Yes, but only if the council is no longer responsible for your child or decides a plan is genuinely no longer necessary, and the plan stays in force while you appeal to the SEND Tribunal. The council cannot remove an EHC plan whenever it likes. Section 45 of the Children and Families Act 2014 gives it just two grounds, and nothing else counts.
The two grounds the council has to meet
A council can cease to maintain a plan only where it is no longer responsible for your child, for example because your family has moved permanently to another council's area, or where it decides it is no longer necessary for the plan to be maintained. ‘No longer necessary’ means the special educational provision the plan secures is genuinely no longer needed, judged against your child's assessed needs. Coping a bit better is not the test.
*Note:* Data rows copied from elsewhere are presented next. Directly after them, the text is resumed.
-- B's outer loop: collected primes plus the residual (if > 1) are exactly the
-- positive prime divisors of m
theorem pvBLoop_spec (f : Nat) : ∀ (m p : Int), 1 ≤ m → 2 ≤ p →
    (∀ k : Int, 2 ≤ k → k < p → ¬ k ∣ m) → (2 * m - p).toNat < f →
    1 ≤ (pvBLoop f m p).2 ∧
    (∀ x, (x ∈ (pvBLoop f m p).1 ∨ (1 < (pvBLoop f m p).2 ∧ x = (pvBLoop f m p).2)) ↔
      (Prime x ∧ x ∣ m ∧ 0 < x)) := by
  induction f with
  | zero => intro m p h1 h2 _ hf; omega
  | succ f ih =>
    intro m p hm hp hmin hf
    by_cases hsq : p * p ≤ m
    · have hm1 : 1 < m := by nlinarith
      by_cases hmod : PySem.Int.mod m p = 0
      · have hdm : p ∣ m := (PySem.Int.mod_eq_zero_iff_dvd m p).mp hmod
        have hpp : Prime p := pv_prime_of_least m p hp hdm hm1 hmin
        obtain ⟨hs1, hs2, hs3, hs4⟩ := pvStrip_spec m.toNat m p hm hp hpp (le_refl _)
        set r0 := pvStrip m.toNat m p with hr0
        have hne : r0 ≠ m := fun h => hs2 (h ▸ hdm)
        have h2r : 2 * r0 ≤ m := pv_two_mul_le_of_dvd_ne r0 m (by omega) (by omega) hs3 hne
        have hmin' : ∀ k : Int, 2 ≤ k → k < p + 1 → ¬ k ∣ r0 := by
          intro k hk2 hkp hkdvd
          rcases Int.lt_or_le k p with h | h
          · exact hmin k hk2 h (hkdvd.trans hs3)
          · have : k = p := by omega
            exact hs2 (this ▸ hkdvd)
        have hplem : p ≤ m := by nlinarith
        obtain ⟨ih1, ih2⟩ := ih r0 (p + 1) hs1 (by omega) hmin' (by omega)
        have hunf : pvBLoop (f + 1) m p = (p :: (pvBLoop f r0 (p + 1)).1, (pvBLoop f r0 (p + 1)).2) := by
          rw [hr0]; simp only [pvBLoop, if_pos hsq, if_pos hmod]
        rw [hunf]
        refine ⟨ih1, fun x => ?_⟩
        simp only [List.mem_cons]
        rw [show ((x = p ∨ x ∈ (pvBLoop f r0 (p + 1)).1) ∨
              1 < (pvBLoop f r0 (p + 1)).2 ∧ x = (pvBLoop f r0 (p + 1)).2) ↔
            (x = p ∨ (x ∈ (pvBLoop f r0 (p + 1)).1 ∨
              1 < (pvBLoop f r0 (p + 1)).2 ∧ x = (pvBLoop f r0 (p + 1)).2)) by tauto]
        rw [ih2 x]
        constructor
        · rintro (rfl | ⟨px, pdvd, ppos⟩)
          · exact ⟨hpp, hdm, by omega⟩
          · exact ⟨px, pdvd.trans hs3, ppos⟩
        · rintro ⟨px, pdvd, ppos⟩
          rcases hs4 x px ppos pdvd with h | h
          · exact Or.inl h
          · exact Or.inr ⟨px, h, ppos⟩
      · have hndvd : ¬ p ∣ m := fun h => hmod ((PySem.Int.mod_eq_zero_iff_dvd m p).mpr h)
        have hunf : pvBLoop (f + 1) m p = pvBLoop f m (p + 1) := by
          simp only [pvBLoop, if_pos hsq, if_neg hmod]
        rw [hunf]
        have hplem : p ≤ m := by nlinarith
        apply ih m (p + 1) hm (by omega)
          (fun k hk2 hkp hkdvd => by
            rcases Int.lt_or_le k p with h | h
            · exact hmin k hk2 h hkdvd
            · have : k = p := by omega
              exact hndvd (this ▸ hkdvd))
          (by omega)
    · have hunf : pvBLoop (f + 1) m p = ([], m) := by
        simp only [pvBLoop, if_neg hsq]
      rw [hunf]
      refine ⟨hm, fun x => ?_⟩
      simp only [List.not_mem_nil, false_or]
      constructor
      · rintro ⟨hm1, rfl⟩
        exact ⟨pv_prime_of_no_small x p hm1 hp (by omega) hmin, dvd_refl x, by omega⟩
      · rintro ⟨px, pdvd, ppos⟩
        by_cases hm1 : 1 < m
        · have hpm : Prime m := pv_prime_of_no_small m p hm1 hp (by omega) hmin
          exact ⟨hm1, pv_prime_dvd_prime x m px ppos hpm (by omega) pdvd⟩
        · exfalso
          have : m = 1 := by omega
          rw [this] at pdvd
          exact px.not_unit (isUnit_of_dvd_one pdvd)

theorem pvA_marks_spec (m : Int) (hm : 1 < m) :
    ∀ x, x ∈ pvALoop (2 * m).toNat m 2 ↔ (Prime x ∧ x ∣ m ∧ 0 < x) :=
  pvALoop_mem (2 * m).toNat m 2 (by omega) (by omega) (fun k hk2 hkd => by omega) (by omega)

theorem pvB_marks_spec (m : Int) (hm : 1 < m) :
    ∀ x, x ∈ pvBMarks m ↔ (Prime x ∧ x ∣ m ∧ 0 < x) := by
  intro x
  obtain ⟨h1, h2⟩ := pvBLoop_spec (2 * m).toNat m 2 (by omega) (by omega)
    (fun k hk2 hkd => by omega) (by omega)
  rw [← h2 x]
  unfold pvBMarks
  by_cases hr : 1 < (pvBLoop (2 * m).toNat m 2).2
  · simp [hr]
  · simp [hr]

-- both mark lists hold the same divisors, all positive
theorem pv_marks_same_mem (m : Int) (hm : 1 < m) :
    ∀ x, x ∈ pvALoop (2 * m).toNat m 2 ↔ x ∈ pvBMarks m := by
  intro x; rw [pvA_marks_spec m hm x, pvB_marks_spec m hm x]

theorem pvA_marks_pos (m : Int) (hm : 1 < m) :
    ∀ x ∈ pvALoop (2 * m).toNat m 2, 1 ≤ x := by
  intro x hx
  have := (pvA_marks_spec m hm x).mp hx
  omega

theorem pvB_marks_pos (m : Int) (hm : 1 < m) : ∀ x ∈ pvBMarks m, 1 ≤ x := by
  intro x hx
  have := (pvB_marks_spec m hm x).mp hx
  omega

-- A's loop does nothing for elem ≤ 1
theorem pvALoop_le_one (m : Int) (hm : ¬ 1 < m) : pvALoop (2 * m).toNat m 2 = [] := by
  cases hf : (2 * m).toNat with
  | zero => rfl
  | succ f => simp [pvALoop, hm]

theorem pvMark_nil (n : Nat) (i : Int) (mask : List Bool) : pvMark n i mask [] = mask := rfl

-- marking preserves the mask's length
theorem pvMark_length (n : Nat) (i : Int) : ∀ (ds : List Int) (mask : List Bool),
    (pvMark n i mask ds).length = mask.length := by
  intro ds
  induction ds with
  | nil => intro mask; rfl
  | cons d ds ih =>
    intro mask
    show (pvMark n i _ ds).length = _
    rw [ih]
    dsimp only
    split
    · exact PySem.List.length_pySetD _ _ _
    · rfl

-- pointwise description of the marking fold
theorem pvMark_getElem? (n : Nat) (i : Int) (hi : 0 ≤ i) :
    ∀ (ds : List Int) (mask : List Bool), (∀ d ∈ ds, 1 ≤ d) → mask.length = n →
    ∀ j : Nat, (pvMark n i mask ds)[j]? =
      if ∃ d ∈ ds, i + d = (j : Int) ∧ (j : Int) < (n : Int) then some true else mask[j]? := by
  intro ds
  induction ds with
  | nil => intro mask _ _ j; simp [pvMark_nil]
  | cons d ds ih =>
    intro mask hpos hlen j
    have hd1 : 1 ≤ d := hpos d (List.mem_cons_self)
    have step : pvMark n i mask (d :: ds) =
        pvMark n i (if i + d < (n : Int) then PySem.List.pySetD mask (i + d) true else mask) ds := rfl
    rw [step]
    by_cases hlt : i + d < (n : Int)
    · rw [if_pos hlt]
      have hset : PySem.List.pySetD mask (i + d) true = mask.set (i + d).toNat true :=
        PySem.List.pySetD_of_nonneg _ _ (by omega)
      rw [ih _ (fun e he => hpos e (List.mem_cons_of_mem _ he)) (by rw [hset]; simp [hlen])]
      by_cases hds : ∃ e ∈ ds, i + e = (j : Int) ∧ (j : Int) < (n : Int)
      · rw [if_pos hds, if_pos ⟨_, List.mem_cons_of_mem _ hds.choose_spec.1, hds.choose_spec.2⟩]
      · rw [if_neg hds, hset]
        by_cases hj : i + d = (j : Int)
        · have hjn : (j : Int) < n := by omega
          rw [if_pos ⟨d, List.mem_cons_self, hj, hjn⟩]
          have : (i + d).toNat = j := by omega
          rw [this]
          rw [List.getElem?_set_self (by omega)]
        · have : ¬ ∃ e ∈ d :: ds, i + e = (j : Int) ∧ (j : Int) < (n : Int) := by
            rintro ⟨e, he, h1, h2⟩
            rcases List.mem_cons.mp he with rfl | he'
            · exact hj h1
            · exact hds ⟨e, he', h1, h2⟩
          rw [if_neg this]
          rw [List.getElem?_set_ne]
          omega
    · rw [if_neg hlt]
      rw [ih mask (fun e he => hpos e (List.mem_cons_of_mem _ he)) hlen]
      by_cases hds : ∃ e ∈ ds, i + e = (j : Int) ∧ (j : Int) < (n : Int)
      · rw [if_pos hds, if_pos ⟨_, List.mem_cons_of_mem _ hds.choose_spec.1, hds.choose_spec.2⟩]
      · rw [if_neg hds]
        have : ¬ ∃ e ∈ d :: ds, i + e = (j : Int) ∧ (j : Int) < (n : Int) := by
          rintro ⟨e, he, h1, h2⟩
          rcases List.mem_cons.mp he with rfl | he'
          · omega
          · exact hds ⟨e, he', h1, h2⟩
        rw [if_neg this]

-- the fold's result only depends on the SET of divisors marked
theorem pvMark_congr (n : Nat) (i : Int) (hi : 0 ≤ i) (ds₁ ds₂ : List Int)
    (h₁ : ∀ d ∈ ds₁, 1 ≤ d) (h₂ : ∀ d ∈ ds₂, 1 ≤ d) (hmem : ∀ x, x ∈ ds₁ ↔ x ∈ ds₂)
    (mask : List Bool) (hlen : mask.length = n) :
    pvMark n i mask ds₁ = pvMark n i mask ds₂ := by
  apply List.ext_getElem?
  intro j
  rw [pvMark_getElem? n i hi ds₁ mask h₁ hlen j, pvMark_getElem? n i hi ds₂ mask h₂ hlen j]
  congr 1
  simp only [eq_iff_iff]
  constructor <;> rintro ⟨e, he, h⟩
  · exact ⟨e, (hmem e).mp he, h⟩
  · exact ⟨e, (hmem e).mpr he, h⟩

-- generic foldl congruence carrying an invariant
theorem pv_foldl_inv {α β : Type} (P : β → Prop) (f g : β → α → β) :
    ∀ (l : List α) (acc : β), P acc →
    (∀ a ∈ l, ∀ b, P b → f b a = g b a ∧ P (f b a)) →
    l.foldl f acc = l.foldl g acc := by
  intro l
  induction l with
  | nil => intro acc _ _; rfl
  | cons a l ih =>
    intro acc hP hstep
    obtain ⟨heq, hP'⟩ := hstep a List.mem_cons_self acc hP
    show (l.foldl f (f acc a)) = (l.foldl g (g acc a))
    rw [← heq]
    exact ih (f acc a) hP' (fun x hx => hstep x (List.mem_cons_of_mem _ hx))

-- ===== VERDICT (by name: the statement is the Claim_ definition above) =====
theorem check_spec : Claim_equal_check := by
  intro tab _ _
  unfold Spec_check
  simp only [check, check_alt]
  have henum := PySem.List.enumerate_eq_map_pyRange (xs := tab) (d := (0 : Int))
  rw [henum, List.foldl_map]
  have hlen' : PySem.List.len tab = (tab.length : Int) := rfl
  rw [hlen']
  congr 2
  dsimp only
  apply pv_foldl_inv (fun mask => mask.length = tab.length)
  · simp [PySem.List.length_pySetD]
  · intro i hi mask hlen
    have hib : 0 ≤ i ∧ i < (tab.length : Int) := (PySem.List.mem_pyRange_one).mp hi
    set m := PySem.List.pyGetD tab i 0 with hm
    constructor
    · by_cases hmask : PySem.List.pyGetD mask i false = true
      · rw [if_pos hmask, if_pos hmask]
        by_cases h1 : 1 < m
        · rw [if_pos h1]
          exact pvMark_congr tab.length i (by omega) _ _ (pvA_marks_pos m h1)
            (pvB_marks_pos m h1) (pv_marks_same_mem m h1) mask hlen
        · rw [if_neg h1, pvALoop_le_one m h1, pvMark_nil]
      · rw [if_neg hmask, if_neg hmask]
    · by_cases hmask : PySem.List.pyGetD mask i false = true
      · rw [if_pos hmask, pvMark_length, hlen]
      · rw [if_neg hmask, hlen]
The Upper Tribunal confirmed in 2024 (AB v East Sussex County Council) that the council must first set out what provision your child needs, then ask whether they would still meet the test for a plan today. If they would, it is hard to argue the plan is no longer necessary, and ‘outcomes achieved’ must not be a tick-box exercise.
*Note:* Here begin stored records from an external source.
-- pv_equiv track=rewrite | github.com/danielbaraniak/advent-of-code | python/19.py | count_possible_combinations
-- ===== SOURCE A (Python) =====
-- def count_possible_combinations(available: list[str], desired_towel: str,  cache: dict[str, int]) -> bool:
--
--     if desired_towel in cache:
--         return cache[desired_towel]
--     counter = 0
--
--     if not desired_towel:
--         return 1
--
--     for i in range(1, len(desired_towel) + 1):
--         towel_part = desired_towel[:i]
--         if towel_part in available:
--             counter += count_possible_combinations(
--                 available, desired_towel[i:], cache)
--
--     cache[desired_towel] = counter
--     return counter
-- ===== SOURCE B (Python) =====
-- def count_possible_combinations(available: list[str], desired_towel: str, cache: dict[str, int]) -> bool:
--     # Bottom-up DP over suffixes (set membership, prefix length bounded by the
--     # longest available pattern) instead of memoised recursion; unlike A it
--     # does not write new entries into `cache` (return value is identical).
--     avail = set(available)
--     max_len = 0
--     for p in available:
--         if len(p) > max_len:
--             max_len = len(p)
--     n = len(desired_towel)
--     dp = [0] * (n + 1)
--     for j in range(n, -1, -1):
--         suffix = desired_towel[j:]
--         if suffix in cache:
--             dp[j] = cache[suffix]
--         elif j == n:
--             dp[j] = 1
--         else:
--             total = 0
--             for length in range(1, min(max_len, n - j) + 1):
--                 if desired_towel[j:j + length] in avail:
--                     total += dp[j + length]
--             dp[j] = total
--     return dp[0]
-- ===== Notes on version B (the rewrite author's own statement) =====
-- stated objective: faster
-- what changed: Replaces A's top-down memoised recursion (with an O(N) list-membership scan per prefix and every prefix length tried) by a bottom-up DP over suffixes that uses a set for O(1) pattern membership and bounds the prefix loop by the longest available pattern; B does not mutate the caller's cache (return value identical).
import Mathlib
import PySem

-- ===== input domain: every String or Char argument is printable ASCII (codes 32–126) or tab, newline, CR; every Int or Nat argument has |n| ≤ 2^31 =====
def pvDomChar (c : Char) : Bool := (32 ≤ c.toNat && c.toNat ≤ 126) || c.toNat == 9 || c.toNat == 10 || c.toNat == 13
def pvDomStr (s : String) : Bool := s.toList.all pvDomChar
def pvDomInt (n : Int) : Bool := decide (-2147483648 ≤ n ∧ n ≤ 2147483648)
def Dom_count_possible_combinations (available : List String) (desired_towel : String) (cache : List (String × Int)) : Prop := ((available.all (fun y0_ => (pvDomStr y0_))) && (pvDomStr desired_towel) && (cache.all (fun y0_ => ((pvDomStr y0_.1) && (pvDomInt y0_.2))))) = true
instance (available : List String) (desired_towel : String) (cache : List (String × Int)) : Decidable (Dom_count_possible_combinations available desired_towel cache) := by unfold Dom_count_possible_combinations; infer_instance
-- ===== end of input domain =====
What is not a lawful reason
Many cease decisions arrive dressed up as something automatic. None of these, on its own, lets the council take the plan away:
- Your child's placement has broken down and they are currently out of education. The council must review the plan in that situation, not end it.
- A letter says ‘outcomes have been met’. That phrase alone is not the legal test.
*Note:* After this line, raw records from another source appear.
-- pv_equiv track=rewrite | github.com/Kruti-ka/FactoryGuard-AI | scripts/model_validation.py | categorize_features
-- ===== SOURCE A (Python) =====
-- def categorize_features(feature_names):
--     """
--     Categorize features by type for structured analysis
--
--     Args:
--         feature_names: List of feature names
--
--     Returns:
--         categories: Dictionary mapping category to feature list
--     """
--     categories = {
--         "temperature_base": [],
--         "temperature_rolling": [],
--         "temperature_lag": [],
--         "vibration_base": [],
--         "vibration_rolling": [],
--         "vibration_lag": [],
--         "pressure_base": [],
--         "pressure_rolling": [],
--         "pressure_lag": [],
--         "temporal": [],
--         "other": []
--     }
--
--     for feature in feature_names:
--         feature_lower = feature.lower()
--
--         if "temperature" in feature_lower:
--             if "roll" in feature_lower:
--                 categories["temperature_rolling"].append(feature)
--             elif "lag" in feature_lower:
--                 categories["temperature_lag"].append(feature)
--             else:
--                 categories["temperature_base"].append(feature)
--         elif "vibration" in feature_lower:
--             if "roll" in feature_lower:
--                 categories["vibration_rolling"].append(feature)
--             elif "lag" in feature_lower:
--                 categories["vibration_lag"].append(feature)
--             else:
--                 categories["vibration_base"].append(feature)
--         elif "pressure" in feature_lower:
--             if "roll" in feature_lower:
--                 categories["pressure_rolling"].append(feature)
--             elif "lag" in feature_lower:
--                 categories["pressure_lag"].append(feature)
--             else:
--                 categories["pressure_base"].append(feature)
--         elif feature_lower in ["hour", "day", "month", "day_of_week"]:
--             categories["temporal"].append(feature)
--         else:
--             categories["other"].append(feature)
--
--     return categories
-- ===== SOURCE B (Python) =====
-- def _classify(feature):
--     """Single label for a feature: sensor_transform, temporal, or other."""
--     fl = feature.lower()
--     for sensor in ("temperature", "vibration", "pressure"):
--         if sensor in fl:
--             return sensor + ("_rolling" if "roll" in fl else "_lag" if "lag" in fl else "_base")
--     return "temporal" if fl in ("hour", "day", "month", "day_of_week") else "other"
--
-- def categorize_features(feature_names):
--     """Staged: label every feature once, then build each bucket by filtering on the label."""
--     keys = ["temperature_base", "temperature_rolling", "temperature_lag",
--             "vibration_base", "vibration_rolling", "vibration_lag",
--             "pressure_base", "pressure_rolling", "pressure_lag",
--             "temporal", "other"]
--     labels = [_classify(f) for f in feature_names]
--     return {k: [f for f, lab in zip(feature_names, labels) if lab == k] for k in keys}
-- ===== Notes on version B (the rewrite author's own statement) =====
-- stated objective: alternative
-- what changed: Replaces A's single accumulating pass with nine hard-coded append branches by a staged pipeline: one pass computes a label per feature via a classifier, then each of the 11 buckets is built by its own filter over the labelled features.
import Mathlib
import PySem

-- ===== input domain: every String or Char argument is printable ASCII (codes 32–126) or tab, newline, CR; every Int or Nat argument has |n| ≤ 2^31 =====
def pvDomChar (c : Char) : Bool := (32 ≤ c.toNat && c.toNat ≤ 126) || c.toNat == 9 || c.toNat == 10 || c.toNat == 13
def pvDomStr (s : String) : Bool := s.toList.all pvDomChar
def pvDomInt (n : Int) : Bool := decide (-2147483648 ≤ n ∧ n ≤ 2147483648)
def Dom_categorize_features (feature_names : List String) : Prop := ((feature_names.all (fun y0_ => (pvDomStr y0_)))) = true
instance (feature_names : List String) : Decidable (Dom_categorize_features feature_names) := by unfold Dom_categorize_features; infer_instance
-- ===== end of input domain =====

-- B replaces A's single accumulating pass (nine hard-coded append branches) by a staged
-- pipeline: label every feature once, then build each bucket by filtering on its label.

-- ===== PORT A =====
def caInit : PySem.Dict String (List String) :=
  PySem.Dict.ofList
    [("temperature_base", []), ("temperature_rolling", []), ("temperature_lag", []),
     ("vibration_base", []), ("vibration_rolling", []), ("vibration_lag", []),
     ("pressure_base", []), ("pressure_rolling", []), ("pressure_lag", []),
     ("temporal", []), ("other", [])]

def caStep (categories : PySem.Dict String (List String)) (feature : String) :
    PySem.Dict String (List String) :=
  let feature_lower := PySem.Str.lower feature
  if PySem.Str.isIn "temperature" feature_lower then
    if PySem.Str.isIn "roll" feature_lower then
      categories.modify "temperature_rolling" [] (· ++ [feature])
    else if PySem.Str.isIn "lag" feature_lower then
      categories.modify "temperature_lag" [] (· ++ [feature])
    else
      categories.modify "temperature_base" [] (· ++ [feature])
  else if PySem.Str.isIn "vibration" feature_lower then
    if PySem.Str.isIn "roll" feature_lower then
      categories.modify "vibration_rolling" [] (· ++ [feature])
    else if PySem.Str.isIn "lag" feature_lower then
      categories.modify "vibration_lag" [] (· ++ [feature])
    else
      categories.modify "vibration_base" [] (· ++ [feature])
  else if PySem.Str.isIn "pressure" feature_lower then
    if PySem.Str.isIn "roll" feature_lower then
      categories.modify "pressure_rolling" [] (· ++ [feature])
    else if PySem.Str.isIn "lag" feature_lower then
      categories.modify "pressure_lag" [] (· ++ [feature])
    else
      categories.modify "pressure_base" [] (· ++ [feature])
  else if ["hour", "day", "month", "day_of_week"].contains feature_lower then
    categories.modify "temporal" [] (· ++ [feature])
  else
    categories.modify "other" [] (· ++ [feature])

def categorize_features (feature_names : List String) : List (String × List String) :=
  (feature_names.foldl caStep caInit).items

-- ===== PORT B =====
-- port of Source B's _classify (the for-loop with early return becomes find?)
def cbClassify (feature : String) : String :=
  let fl := PySem.Str.lower feature
  match ["temperature", "vibration", "pressure"].find? (fun s => PySem.Str.isIn s fl) with
  | some sensor =>
      sensor ++ (if PySem.Str.isIn "roll" fl then "_rolling"
                 else if PySem.Str.isIn "lag" fl then "_lag" else "_base")
  | none =>
      if ["hour", "day", "month", "day_of_week"].contains fl then "temporal" else "other"

def cbKeys : List String :=
  ["temperature_base", "temperature_rolling", "temperature_lag",
   "vibration_base", "vibration_rolling", "vibration_lag",
   "pressure_base", "pressure_rolling", "pressure_lag",
   "temporal", "other"]

def categorize_features_alt (feature_names : List String) : List (String × List String) :=
  let labels := feature_names.map cbClassify
  cbKeys.map (fun k => (k, ((feature_names.zip labels).filter (fun p => p.2 == k)).map Prod.fst))

-- ===== PRECONDITION & SPEC =====
def Spec_categorize_features (feature_names : List String) (out : List (String × List String)) : Prop := out = categorize_features_alt feature_names
instance (feature_names : List String) (out : List (String × List String)) : Decidable (Spec_categorize_features feature_names out) := by unfold Spec_categorize_features; infer_instance

-- ===== CLAIM (what is proved, stated in full; the proofs are below) =====
def Claim_equal_categorize_features : Prop := ∀ (feature_names : List String), Dom_categorize_features feature_names → Spec_categorize_features feature_names (categorize_features feature_names)

-- ===== LEMMAS AND PROOFS =====

-- A's step is: append the feature to the bucket named by its label.
lemma stepA (d : PySem.Dict String (List String)) (f : String) :
    caStep d f = d.modify (cbClassify f) [] (· ++ [f]) := by
  unfold caStep cbClassify
  cases ht : PySem.Str.isIn "temperature" (PySem.Str.lower f) <;>
  cases hv : PySem.Str.isIn "vibration" (PySem.Str.lower f) <;>
  cases hp : PySem.Str.isIn "pressure" (PySem.Str.lower f) <;>
  cases hr : PySem.Str.isIn "roll" (PySem.Str.lower f) <;>
  cases hl : PySem.Str.isIn "lag" (PySem.Str.lower f) <;>
  simp only [List.find?, ht, hv, hp, hr, hl, Bool.false_eq_true, if_true, if_false] <;>
    first | rfl | (split <;> rfl)

lemma classify_mem (f : String) : cbClassify f ∈ cbKeys := by
  unfold cbClassify cbKeys
  cases ht : PySem.Str.isIn "temperature" (PySem.Str.lower f) <;>
  cases hv : PySem.Str.isIn "vibration" (PySem.Str.lower f) <;>
  cases hp : PySem.Str.isIn "pressure" (PySem.Str.lower f) <;>
  cases hr : PySem.Str.isIn "roll" (PySem.Str.lower f) <;>
  cases hl : PySem.Str.isIn "lag" (PySem.Str.lower f) <;>
  simp only [List.find?, ht, hv, hp, hr, hl, Bool.false_eq_true, if_true, if_false] <;>
    first | decide | (split <;> decide)

-- every dict with Nodup keys is its keys paired with their values
lemma items_eq_keys_map (d : PySem.Dict String (List String)) (h : d.keys.Nodup) :
    d.items = d.keys.map (fun k => (k, d.getD k [])) := by
  have : d.keys.map (fun k => (k, d.getD k [])) =
      d.items.map (fun p => (p.1, d.getD p.1 [])) := by
    simp only [PySem.Dict.keys, List.map_map]; rfl
  rw [this]
  conv_lhs => rw [show d.items = d.items.map id from (List.map_id _).symm]
  apply List.map_congr_left
  intro p hp
  have := PySem.Dict.getD_of_mem_items (d := d) (k := p.1) (v := p.2) (by simpa using hp) h (d0 := [])
  simp [this]

lemma fold_keys (l : List String) :
    (l.foldl (fun d f => d.modify (cbClassify f) [] (· ++ [f])) caInit).keys = cbKeys := by
  rw [PySem.Dict.keys_foldl_modify_key]
  have hk : caInit.keys = cbKeys := by decide
  rw [hk, PySem.Set.update_eq_append_filter]
  have : (PySem.Set.ofList (l.map cbClassify)).filter
      (fun y => !(PySem.Set.contains cbKeys y)) = [] := by
    apply List.filter_eq_nil_iff.mpr
    intro y hy
    have hy' : y ∈ l.map cbClassify := by simpa using hy
    obtain ⟨f, _, rfl⟩ := List.mem_map.mp hy'
    simp [PySem.Set.contains, classify_mem f]
  rw [this, List.append_nil]

lemma fold_nodup (l : List String) :
    (l.foldl (fun d f => d.modify (cbClassify f) [] (· ++ [f])) caInit).keys.Nodup := by
  apply PySem.Dict.nodup_keys_foldl_modify_key
  decide

lemma fold_getD (l : List String) (c : String) :
    (l.foldl (fun d f => d.modify (cbClassify f) [] (· ++ [f])) caInit).getD c [] =
      caInit.getD c [] ++ l.filter (fun f => cbClassify f == c) := by
  have h : l.foldl (fun d f => d.modify (cbClassify f) [] (· ++ [f])) caInit =
      (l.map (fun f => (cbClassify f, f))).foldl
        (fun d p => d.modify p.1 [] (· ++ [p.2])) caInit := by
    rw [List.foldl_map]
  rw [h, PySem.Dict.getD_foldl_modify_append]
  congr 1
  rw [List.filter_map]
  simp [List.map_map, Function.comp_def]

lemma zip_filter (l : List String) (k : String) :
    ((l.zip (l.map cbClassify)).filter (fun p => p.2 == k)).map Prod.fst =
      l.filter (fun f => cbClassify f == k) := by
  induction l with
  | nil => rfl
  | cons a t ih =>
      simp only [List.map_cons, List.zip_cons_cons, List.filter_cons]
      by_cases h : cbClassify a == k
      · simp [h, ih]
      · simp [h, ih]

-- ===== VERDICT (by name: the statement is the Claim_ definition above) =====
theorem categorize_features_spec : Claim_equal_categorize_features := by
  intro l _
  unfold Spec_categorize_features categorize_features categorize_features_alt
  have hstep : l.foldl caStep caInit =
      l.foldl (fun d f => d.modify (cbClassify f) [] (· ++ [f])) caInit := by
    congr 1
    funext d f
    exact stepA d f
  rw [hstep, items_eq_keys_map _ (fold_nodup l), fold_keys l]
  apply List.map_congr_left
  intro k hk
  rw [fold_getD l k, zip_filter l k]
  have : caInit.getD k [] = [] := by
    revert hk; unfold cbKeys; intro hk
    fin_cases hk <;> decide
  simp [this]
- Your young person has turned 19. Age by itself is never a ground to cease, as IPSEA sets out. A plan can run up to age 25 where education or training outcomes are not yet met.
The council has to consult you first
Ceasing is a process, not a single letter. Before it decides, the council must tell you in writing that it is considering ceasing, and it must consult you and a senior person at your child's school or setting first (regulations 30 and 31 of the SEND Regulations 2014). A cease decision usually follows an annual review, so the way you prepare for the review is your first chance to challenge the council's thinking before any decision is made.
You can appeal, and the plan keeps running
A decision to cease carries a right of appeal to the First-tier Tribunal, the SEND Tribunal (section 51 of the Act). This is the protection most pages miss: the council must keep maintaining the plan in full until your time to appeal has run out, and, if you do appeal, until the appeal is finally decided. Your child does not lose a single hour of support while the case is live. An appeal must reach the Tribunal no later than two months from the date on the council's decision letter, or one month from the date on your mediation certificate, whichever is later. If you decide to appeal the cease decision, the provision in the plan continues throughout.
What about the proposed reforms?
You may have seen news about EHCPs being replaced. The Schools White Paper of February 2026 and the Education for All Bill proposed in May 2026 set out a direction toward a new Individual Support Plan and a narrower EHCP for the most complex needs. None of this changes the law for your child's plan now. There are no changes before September 2030, current plan holders are protected to their next phase transfer or to age 16, and the section 45 test the council must meet today is exactly as set out above.
Where the law comes from
- Children and Families Act 2014, section 45 (ceasing to maintain an EHC plan)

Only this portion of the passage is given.